MaartenGr/BERTopic

using representation model takes much longer

Opened this issue · 1 comments

Hello i am running BERTopic on a mabook pro m1 with the following parameters using precomputed embeddings with sentence transformer

vectorizer_model = CountVectorizer(stop_words="english") 
ctfidf_model = ClassTfidfTransformer(reduce_frequent_words=True)
representation_model = OpenAI(openai_client, model="gpt-3.5-turbo", delay_in_seconds=10, chat=True)

BERTopic( 
    vectorizer_model =   vectorizer_model,
    ctfidf_model      =   ctfidf_model,
    nr_topics        =  'auto',
    min_topic_size   =   max(int(len(docs)/800),10),
    representation_model = representation_model )

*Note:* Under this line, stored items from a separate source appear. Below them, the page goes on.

-- pv_equiv track=rewrite | github.com/sverrier/osu-alternative | bot/cogs/completion.py | _generate_numeric_ranges
-- ===== SOURCE A (Python) =====
-- def _generate_numeric_ranges(min_val, max_val, precision):
--     """Generate numeric ranges based on min, max, and precision."""
--     ranges = []
--     current = min_val
--     while current < max_val:
--         next_val = current + precision
--         if next_val >= max_val:
--             ranges.append((current, None))
--             break
--         ranges.append((current, next_val))
--         current = next_val
--     return ranges
-- ===== SOURCE B (Python) =====
-- def _generate_numeric_ranges(min_val, max_val, precision):
--     """Closed-form: compute the number of steps by ceiling division, build the
--     boundary starts directly, then pair each start with its successor (None last)."""
--     diff = max_val - min_val
--     if diff <= 0:
--         return []
--     n = -(-diff // precision)  # ceil(diff / precision); precision > 0 on the stated domain
--     starts = [min_val + i * precision for i in range(n)]
--     return [(s, s + precision) for s in starts[:-1]] + [(starts[-1], None)]
-- ===== Notes on version B (the rewrite author's own statement) =====
-- stated objective: alternative
-- what changed: Replaces A's break-driven while loop that accumulates pairs by repeated addition with a closed form: one ceiling division computes the step count, the boundary starts are built directly, and consecutive boundaries are paired (None for the last).
import Mathlib
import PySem

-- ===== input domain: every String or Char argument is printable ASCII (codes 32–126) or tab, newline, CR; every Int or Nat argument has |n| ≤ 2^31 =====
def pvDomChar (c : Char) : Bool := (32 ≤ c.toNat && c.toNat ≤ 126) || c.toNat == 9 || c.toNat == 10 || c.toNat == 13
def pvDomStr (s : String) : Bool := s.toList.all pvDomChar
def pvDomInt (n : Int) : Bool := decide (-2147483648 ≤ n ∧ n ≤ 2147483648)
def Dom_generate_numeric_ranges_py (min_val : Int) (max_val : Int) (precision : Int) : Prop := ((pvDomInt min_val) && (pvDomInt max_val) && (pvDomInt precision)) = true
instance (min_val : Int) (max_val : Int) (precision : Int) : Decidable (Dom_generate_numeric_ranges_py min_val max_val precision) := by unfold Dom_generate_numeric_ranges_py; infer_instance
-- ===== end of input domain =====

-- B replaces A's break-driven accumulation loop by a closed form: the step count is computed
-- by one ceiling division, the boundaries are built directly, and consecutive boundaries are paired.

-- ===== PORT A =====
-- A's while loop; fuel only makes the recursion total (it never cuts the loop short when
-- 0 < precision: the loop runs at most (max_val - min_val) iterations then).
def pvALoop (fuel : Nat) (current : Int) (max_val : Int) (precision : Int) : List (Int × Option Int) :=
  match fuel with
  | 0 => []
  | fuel + 1 =>
    if current < max_val then
      let next_val := current + precision
      if next_val ≥ max_val then [(current, none)]
      else (current, some next_val) :: pvALoop fuel next_val max_val precision
    else []

def generate_numeric_ranges_py (min_val : Int) (max_val : Int) (precision : Int) : List (Int × Option Int) :=
  pvALoop ((max_val - min_val).toNat + 1) min_val max_val precision

-- ===== PORT B =====
def generate_numeric_ranges_py_alt (min_val : Int) (max_val : Int) (precision : Int) : List (Int × Option Int) :=
  let diff := max_val - min_val
  if diff ≤ 0 then []
  else
    let n := (-(PySem.Int.floordiv (-diff) precision)).toNat   -- -(-diff // precision)
    let starts := (List.range n).map (fun (i : Nat) => min_val + (i : Int) * precision)
    -- starts[:-1] pairing; starts[-1]: under Pre_ n ≥ 1, so starts is nonempty and getLastD is exact
    (starts.dropLast.map (fun s => (s, some (s + precision)))) ++ [(starts.getLastD 0, none)]

-- ===== PRECONDITION & SPEC =====
-- Pre_ excludes exactly the inputs on which A's while loop never terminates
-- (nonpositive precision with min_val < max_val); A returns on all other inputs.
def Pre_generate_numeric_ranges_py (min_val : Int) (max_val : Int) (precision : Int) : Prop :=
  0 < precision ∨ max_val ≤ min_val
instance (min_val : Int) (max_val : Int) (precision : Int) : Decidable (Pre_generate_numeric_ranges_py min_val max_val precision) := by unfold Pre_generate_numeric_ranges_py; infer_instance

def pvWitness_generate_numeric_ranges_py : Int × Int × Int := (0, 10, 3)

def Spec_generate_numeric_ranges_py (min_val : Int) (max_val : Int) (precision : Int) (out : List (Int × Option Int)) : Prop := out = generate_numeric_ranges_py_alt min_val max_val precision
instance (min_val : Int) (max_val : Int) (precision : Int) (out : List (Int × Option Int)) : Decidable (Spec_generate_numeric_ranges_py min_val max_val precision out) := by unfold Spec_generate_numeric_ranges_py; infer_instance

-- ===== CLAIM (what is proved, stated in full; the proofs are below) =====
def Claim_equal_generate_numeric_ranges_py : Prop := ∀ (min_val : Int) (max_val : Int) (precision : Int), Dom_generate_numeric_ranges_py min_val max_val precision → Pre_generate_numeric_ranges_py min_val max_val precision → Spec_generate_numeric_ranges_py min_val max_val precision (generate_numeric_ranges_py min_val max_val precision)

-- ===== LEMMAS AND PROOFS =====

-- B's body for a given step count n and start m (proof-side restatement of alt's else-branch)
def pvBList (n : Nat) (m p : Int) : List (Int × Option Int) :=
  let starts := (List.range n).map (fun (i : Nat) => m + (i : Int) * p)
  (starts.dropLast.map (fun s => (s, some (s + p)))) ++ [(starts.getLastD 0, none)]

lemma pvBList_one (m p : Int) : pvBList 1 m p = [(m, none)] := by
  simp [pvBList]

lemma getLastD_cons_of_ne_nil (m : Int) (l : List Int) (h : l ≠ []) :
    (m :: l).getLastD 0 = l.getLastD 0 := by
  cases l with
  | nil => exact absurd rfl h
  | cons a t => simp

lemma pvBList_succ (n : Nat) (hn : 1 ≤ n) (m p : Int) :
    pvBList (n + 1) m p = (m, some (m + p)) :: pvBList n (m + p) p := by
  have hstarts : (List.range (n + 1)).map (fun (i : Nat) => m + (i : Int) * p)
      = m :: (List.range n).map (fun (i : Nat) => (m + p) + (i : Int) * p) := by
    rw [List.range_succ_eq_map, List.map_cons, List.map_map]
    simp only [Nat.cast_zero, zero_mul, add_zero]
    congr 1
    apply List.map_congr_left
    intro i _
    simp only [Function.comp_apply]
    push_cast
    ring
  have hne : (List.range n).map (fun (i : Nat) => (m + p) + (i : Int) * p) ≠ [] := by
    simp only [ne_eq, List.map_eq_nil_iff, List.range_eq_nil]
    omega
  simp only [pvBList, hstarts]
  rw [List.dropLast_cons_of_ne_nil hne, List.map_cons]
  rw [getLastD_cons_of_ne_nil m _ hne]
  rfl

-- the step count B computes, as a function of the current position
def pvN (current max_val precision : Int) : Nat :=
  (-(PySem.Int.floordiv (-(max_val - current)) precision)).toNat

lemma pvN_last (c M p : Int) (hp : 0 < p) (h1 : c < M) (h2 : M ≤ c + p) :
    pvN c M p = 1 := by
  have h : -(PySem.Int.floordiv (-(M - c)) p) = 1 :=
    (PySem.Int.neg_floordiv_neg_eq_iff_of_pos hp).2 (by constructor <;> omega)
  unfold pvN
  rw [h]
  rfl

lemma pvN_step (c M p : Int) (hp : 0 < p) (h2 : c + p < M) :
    pvN c M p = pvN (c + p) M p + 1 := by
  obtain ⟨q, hq⟩ : ∃ q : Int, -(PySem.Int.floordiv (-(M - (c + p))) p) = q ∧
      (q - 1) * p < M - (c + p) ∧ M - (c + p) ≤ q * p := by
    refine ⟨-(PySem.Int.floordiv (-(M - (c + p))) p), rfl, ?_⟩
    exact (PySem.Int.neg_floordiv_neg_eq_iff_of_pos hp).1 rfl
  obtain ⟨hq1, hq2, hq3⟩ := hq
  have hqpos : 1 ≤ q := by nlinarith
  have h : -(PySem.Int.floordiv (-(M - c)) p) = q + 1 := by
    refine (PySem.Int.neg_floordiv_neg_eq_iff_of_pos hp).2 ⟨?_, ?_⟩ <;> nlinarith
  unfold pvN
  rw [h, hq1]
  omega

lemma pvN_pos (c M p : Int) (hp : 0 < p) (h1 : c < M) : 1 ≤ pvN c M p := by
  by_cases h : M ≤ c + p
  · rw [pvN_last c M p hp h1 h]
  · rw [pvN_step c M p hp (by omega)]; omega

-- main loop invariant: enough fuel makes A's loop produce B's closed form
lemma pvALoop_eq (M p : Int) (hp : 0 < p) :
    ∀ (fuel : Nat) (c : Int), c < M → (M - c).toNat ≤ fuel →
      pvALoop fuel c M p = pvBList (pvN c M p) c p := by
  intro fuel
  induction fuel with
  | zero => intro c h1 h2; omega
  | succ fuel ih =>
    intro c h1 h2
    rw [pvALoop]
    simp only [if_pos h1]
    by_cases hlast : c + p ≥ M
    · rw [if_pos hlast, pvN_last c M p hp h1 hlast, pvBList_one]
    · rw [not_le] at hlast
      rw [if_neg (by omega)]
      rw [ih (c + p) hlast (by omega)]
      rw [pvN_step c M p hp hlast,
        pvBList_succ _ (pvN_pos (c + p) M p hp hlast) c p]

lemma pvAlt_eq_bList (m M p : Int) (h : m < M) :
    generate_numeric_ranges_py_alt m M p = pvBList (pvN m M p) m p := by
  simp only [generate_numeric_ranges_py_alt, pvBList, pvN]
  rw [if_neg (by omega)]

-- ===== VERDICT (by name: the statement is the Claim_ definition above) =====
theorem generate_numeric_ranges_py_spec : Claim_equal_generate_numeric_ranges_py := by
  intro m M p _ hpre
  unfold Spec_generate_numeric_ranges_py
  by_cases h : m < M
  · have hp : 0 < p := by rcases hpre with h' | h' <;> omega
    rw [pvAlt_eq_bList m M p h]
    unfold generate_numeric_ranges_py
    exact pvALoop_eq M p hp _ m h (by omega)
  · rw [not_lt] at h
    unfold generate_numeric_ranges_py generate_numeric_ranges_py_alt
    rw [pvALoop]
    simp only [if_neg (by omega : ¬ m < M)]
    rw [if_pos (by omega)]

i noticed a big difference in the fitting time of the model using the representation model, 5 min without, 35 min with

is there a particular reason for that? since it is something that should be run at the end of the entire process of topic modeling it should not take 30 min to retrieve keywords and docs and send a prompt to chat gpt, maybe there is something happening that i am not aware of, thanks in advance

is there maybe a possibility to add the representation layer after fitting the model?

That's because you have set delay_in_seconds=10 which means that between each prompt there will be a delay of 10 seconds to prevent time-out/ratelimit errors. These generally appear when you have a free account with OpenAI as those accounts have a strict rate limit. If you want it to be faster, simply remove that parameter.